**INFORMATION SHOWN:**

-- pv_equiv track=rewrite | github.com/Darshil-Solanki/LeetCode | contest/countMonobitIntegers.py | countMonobit
-- ===== SOURCE A (Python) =====
-- def countMonobit(n: int) -> int:
--     ans = 1
--     def all_one(num):
--         return len(bin(num))-2 == bin(num).count("1")
--
--     for i in range(1, n+1):
--         if all_one(i):
--             ans += 1
--     return ans
-- ===== SOURCE B (Python) =====
-- def countMonobit(n: int) -> int:
--     # count of all-ones binary integers up to n, plus one:
--     # this is the bit length of n plus one when n is positive.
--     if n < 1:
--         return 1
--     return (n + 1).bit_length()
-- ===== Notes on version B (the rewrite author's own statement) =====
-- stated objective: faster
-- what changed: Replaced the scan of all integers from one to n via their binary string representations by the closed form bit_length of n plus one, since the all-ones binary numbers are exactly the powers of two minus one.
import Mathlib
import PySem

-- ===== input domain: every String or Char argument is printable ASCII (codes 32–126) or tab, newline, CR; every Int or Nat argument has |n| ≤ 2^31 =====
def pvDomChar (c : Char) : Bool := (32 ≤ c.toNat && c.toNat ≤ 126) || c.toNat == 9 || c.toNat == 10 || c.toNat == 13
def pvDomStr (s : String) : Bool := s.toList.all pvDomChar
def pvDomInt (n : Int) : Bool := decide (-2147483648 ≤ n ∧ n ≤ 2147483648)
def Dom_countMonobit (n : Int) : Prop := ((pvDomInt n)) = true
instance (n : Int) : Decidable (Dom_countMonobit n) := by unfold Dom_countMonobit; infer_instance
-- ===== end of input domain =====

-- B replaces A's per-integer binary-string scan by the closed form bit_length of n plus one; faster.

-- ===== PORT A =====
-- hand port of Python's bin(num) digit part, MSB first (exact for num ≥ 0 digits)
def natBinDigits : Nat → List Char
  | 0 => []
  | n+1 => natBinDigits ((n+1)/2) ++ [if (n+1) % 2 = 1 then '1' else '0']
decreasing_by exact Nat.div_lt_self (Nat.succ_pos n) (by norm_num)

-- hand port of bin(num) : the exact character list of Python's bin()
def binChars (num : Int) : List Char :=
  if num < 0 then '-' :: '0' :: 'b' :: natBinDigits (-num).toNat
  else if num = 0 then ['0', 'b', '0']
  else '0' :: 'b' :: natBinDigits num.toNat

-- len(bin(num))-2 == bin(num).count("1"); counting the 1-char substring "1" = counting the char '1' (exact)
def all_one (num : Int) : Bool :=
  ((binChars num).length : Int) - 2 == ((binChars num).count '1' : Int)

def countMonobit (n : Int) : Int :=
  (PySem.List.pyRange 1 (n + 1) 1).foldl (fun ans i => if all_one i then ans + 1 else ans) 1

-- ===== PORT B =====
-- hand port of int.bit_length() for nonnegative ints
def bitLen : Nat → Nat
  | 0 => 0
  | n+1 => bitLen ((n+1)/2) + 1
decreasing_by exact Nat.div_lt_self (Nat.succ_pos n) (by norm_num)

def countMonobit_alt (n : Int) : Int :=
  if n < 1 then 1 else (bitLen (n + 1).toNat : Int)

-- ===== PRECONDITION & SPEC =====
def Spec_countMonobit (n : Int) (out : Int) : Prop := out = countMonobit_alt n
instance (n : Int) (out : Int) : Decidable (Spec_countMonobit n out) := by unfold Spec_countMonobit; infer_instance

-- ===== CLAIM (what is proved, stated in full; the proofs are below) =====
def Claim_equal_countMonobit : Prop := ∀ (n : Int), Dom_countMonobit n → Spec_countMonobit n (countMonobit n)

-- ===== LEMMAS AND PROOFS =====

theorem size_succ_div2 (m : Nat) : Nat.size (m + 1) = Nat.size ((m + 1) / 2) + 1 := by
  have h2 : Nat.bit (decide ((m + 1) % 2 = 1)) ((m + 1) / 2) = m + 1 := by
    rw [Nat.bit_val]
    rcases Nat.mod_two_eq_zero_or_one (m + 1) with h | h <;> simp [h] <;> omega
  calc Nat.size (m + 1) = Nat.size (Nat.bit (decide ((m + 1) % 2 = 1)) ((m + 1) / 2)) := by rw [h2]
    _ = Nat.size ((m + 1) / 2) + 1 := Nat.size_bit (by rw [h2]; omega)

theorem bitLen_eq_size : ∀ n : Nat, bitLen n = Nat.size n := by
  intro n
  induction n using Nat.strong_induction_on with
  | _ n ih =>
    match n with
    | 0 => simp [bitLen]
    | Nat.succ m =>
      rw [bitLen, ih ((m+1)/2) (Nat.div_lt_self (Nat.succ_pos m) (by norm_num)), size_succ_div2]

theorem len_digits : ∀ n : Nat, (natBinDigits n).length = bitLen n := by
  intro n
  induction n using Nat.strong_induction_on with
  | _ n ih =>
    match n with
    | 0 => simp [natBinDigits, bitLen]
    | Nat.succ m =>
      rw [natBinDigits, bitLen]
      simp [ih ((m+1)/2) (Nat.div_lt_self (Nat.succ_pos m) (by norm_num))]

theorem ones_iff : ∀ n : Nat,
    ((natBinDigits n).count '1' = (natBinDigits n).length ↔ n + 1 = 2 ^ (natBinDigits n).length) := by
  intro n
  induction n using Nat.strong_induction_on with
  | _ n ih =>
    match n with
    | 0 => simp [natBinDigits]
    | Nat.succ m =>
      rw [natBinDigits]
      have ih2 := ih ((m+1)/2) (Nat.div_lt_self (Nat.succ_pos m) (by norm_num))
      have hle : (natBinDigits ((m+1)/2)).count '1' ≤ (natBinDigits ((m+1)/2)).length :=
        List.count_le_length
      have hdm : m + 1 = 2 * ((m+1)/2) + (m+1) % 2 := (Nat.div_add_mod (m+1) 2).symm ▸ by omega
      by_cases hmod : (m+1) % 2 = 1
      · rw [if_pos hmod]
        simp only [List.count_append, List.length_append]
        simp only [List.count_singleton, List.length_singleton]
        constructor
        · intro h
          have h1 : (natBinDigits ((m+1)/2)).count '1' = (natBinDigits ((m+1)/2)).length := by
            simp at h; omega
          have := ih2.mp h1
          rw [pow_succ]
          omega
        · intro h
          rw [pow_succ] at h
          have h1 : (m+1)/2 + 1 = 2 ^ (natBinDigits ((m+1)/2)).length := by omega
          have := ih2.mpr h1
          simp
          omega
      · have hmod0 : (m+1) % 2 = 0 := by omega
        rw [if_neg hmod]
        simp only [List.count_append, List.length_append, List.length_singleton]
        have hc : List.count '1' ['0'] = 0 := by decide
        rw [hc]
        constructor
        · intro h; omega
        · intro h
          rw [pow_succ] at h
          omega

theorem all_one_pos (j : Nat) :
    all_one ((j : Int) + 1) = decide ((j + 1) + 1 = 2 ^ bitLen (j + 1)) := by
  have ht : ((j : Int) + 1).toNat = j + 1 := by omega
  unfold all_one binChars
  rw [if_neg (by omega), if_neg (by omega), ht]
  rw [Bool.eq_iff_iff]
  simp only [beq_iff_eq, decide_eq_true_eq, List.length_cons, List.count_cons]
  rw [if_neg (show ¬('b' = '1') by decide), if_neg (show ¬('0' = '1') by decide)]
  have hlen := len_digits (j + 1)
  have hiff := ones_iff (j + 1)
  have hle : (natBinDigits (j + 1)).count '1' ≤ (natBinDigits (j + 1)).length :=
    List.count_le_length
  rw [hlen] at hiff hle
  constructor
  · intro h
    have hc : (natBinDigits (j + 1)).count '1' = bitLen (j + 1) := by push_cast at h; omega
    exact hiff.mp hc
  · intro h
    have hc : (natBinDigits (j + 1)).count '1' = bitLen (j + 1) := hiff.mpr h
    push_cast
    omega

theorem bitLen_succ_step (j : Nat) :
    bitLen (j + 2) = if (j + 2) = 2 ^ (bitLen (j + 1)) then bitLen (j + 1) + 1 else bitLen (j + 1) := by
  rw [bitLen_eq_size, bitLen_eq_size]
  split_ifs with h
  · rw [h, Nat.size_pow]
  · have hlt : j + 1 < 2 ^ Nat.size (j + 1) := Nat.size_le.mp le_rfl
    have h2 : j + 2 < 2 ^ Nat.size (j + 1) := by omega
    exact le_antisymm (Nat.size_le.mpr h2) (Nat.size_le_size (by omega))

theorem main_lemma : ∀ m : Nat,
    (PySem.List.pyRange 1 ((m : Int) + 1) 1).foldl
      (fun ans i => if all_one i then ans + 1 else ans) 1 = (bitLen (m + 1) : Int) := by
  intro m
  induction m with
  | zero =>
    rw [PySem.List.pyRange_one_eq_nil (by norm_num)]
    simp [bitLen]
  | succ k ih =>
    have hcast : ((k + 1 : Nat) : Int) + 1 = ((k : Int) + 1) + 1 := by push_cast; ring
    rw [hcast, PySem.List.pyRange_one_succ_right (by omega), List.foldl_append]
    simp only [List.foldl_cons, List.foldl_nil]
    rw [ih]
    have hao : all_one ((k : Int) + 1) = decide ((k + 1) + 1 = 2 ^ bitLen (k + 1)) := all_one_pos k
    rw [hao, bitLen_succ_step k]
    have hkk : k + 1 + 1 = k + 2 := rfl
    rw [hkk]
    by_cases h : (k + 2) = 2 ^ bitLen (k + 1)
    · simp [h]
    · simp [h]

-- ===== VERDICT (by name: the statement is the Claim_ definition above) =====
theorem countMonobit_spec : Claim_equal_countMonobit := by
  intro n _
  unfold Spec_countMonobit countMonobit countMonobit_alt
  by_cases h : n < 1
  · rw [PySem.List.pyRange_one_eq_nil (by omega), if_pos h]
    rfl
  · have h1 : 1 ≤ n := by omega
    have hn : n = ((n.toNat : Nat) : Int) := by omega
    clear h
    rw [if_neg (by omega)]
    rw [hn]
    rw [main_lemma n.toNat]
    congr 1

**AIM OF THE EXERCISE:**
Set down precisely the lines above between the line holding "rw [Nat.bit_val]" and the line holding "0 := by omega", inclusive, and nothing beyond them.

**TASK OUTPUT:**
    rw [Nat.bit_val]
    rcases Nat.mod_two_eq_zero_or_one (m + 1) with h | h <;> simp [h] <;> omega
  calc Nat.size (m + 1) = Nat.size (Nat.bit (decide ((m + 1) % 2 = 1)) ((m + 1) / 2)) := by rw [h2]
    _ = Nat.size ((m + 1) / 2) + 1 := Nat.size_bit (by rw [h2]; omega)

theorem bitLen_eq_size : ∀ n : Nat, bitLen n = Nat.size n := by
  intro n
  induction n using Nat.strong_induction_on with
  | _ n ih =>
    match n with
    | 0 => simp [bitLen]
    | Nat.succ m =>
      rw [bitLen, ih ((m+1)/2) (Nat.div_lt_self (Nat.succ_pos m) (by norm_num)), size_succ_div2]

theorem len_digits : ∀ n : Nat, (natBinDigits n).length = bitLen n := by
  intro n
  induction n using Nat.strong_induction_on with
  | _ n ih =>
    match n with
    | 0 => simp [natBinDigits, bitLen]
    | Nat.succ m =>
      rw [natBinDigits, bitLen]
      simp [ih ((m+1)/2) (Nat.div_lt_self (Nat.succ_pos m) (by norm_num))]

theorem ones_iff : ∀ n : Nat,
    ((natBinDigits n).count '1' = (natBinDigits n).length ↔ n + 1 = 2 ^ (natBinDigits n).length) := by
  intro n
  induction n using Nat.strong_induction_on with
  | _ n ih =>
    match n with
    | 0 => simp [natBinDigits]
    | Nat.succ m =>
      rw [natBinDigits]
      have ih2 := ih ((m+1)/2) (Nat.div_lt_self (Nat.succ_pos m) (by norm_num))
      have hle : (natBinDigits ((m+1)/2)).count '1' ≤ (natBinDigits ((m+1)/2)).length :=
        List.count_le_length
      have hdm : m + 1 = 2 * ((m+1)/2) + (m+1) % 2 := (Nat.div_add_mod (m+1) 2).symm ▸ by omega
      by_cases hmod : (m+1) % 2 = 1
      · rw [if_pos hmod]
        simp only [List.count_append, List.length_append]
        simp only [List.count_singleton, List.length_singleton]
        constructor
        · intro h
          have h1 : (natBinDigits ((m+1)/2)).count '1' = (natBinDigits ((m+1)/2)).length := by
            simp at h; omega
          have := ih2.mp h1
          rw [pow_succ]
          omega
        · intro h
          rw [pow_succ] at h
          have h1 : (m+1)/2 + 1 = 2 ^ (natBinDigits ((m+1)/2)).length := by omega
          have := ih2.mpr h1
          simp
          omega
      · have hmod0 : (m+1) % 2 = 0 := by omega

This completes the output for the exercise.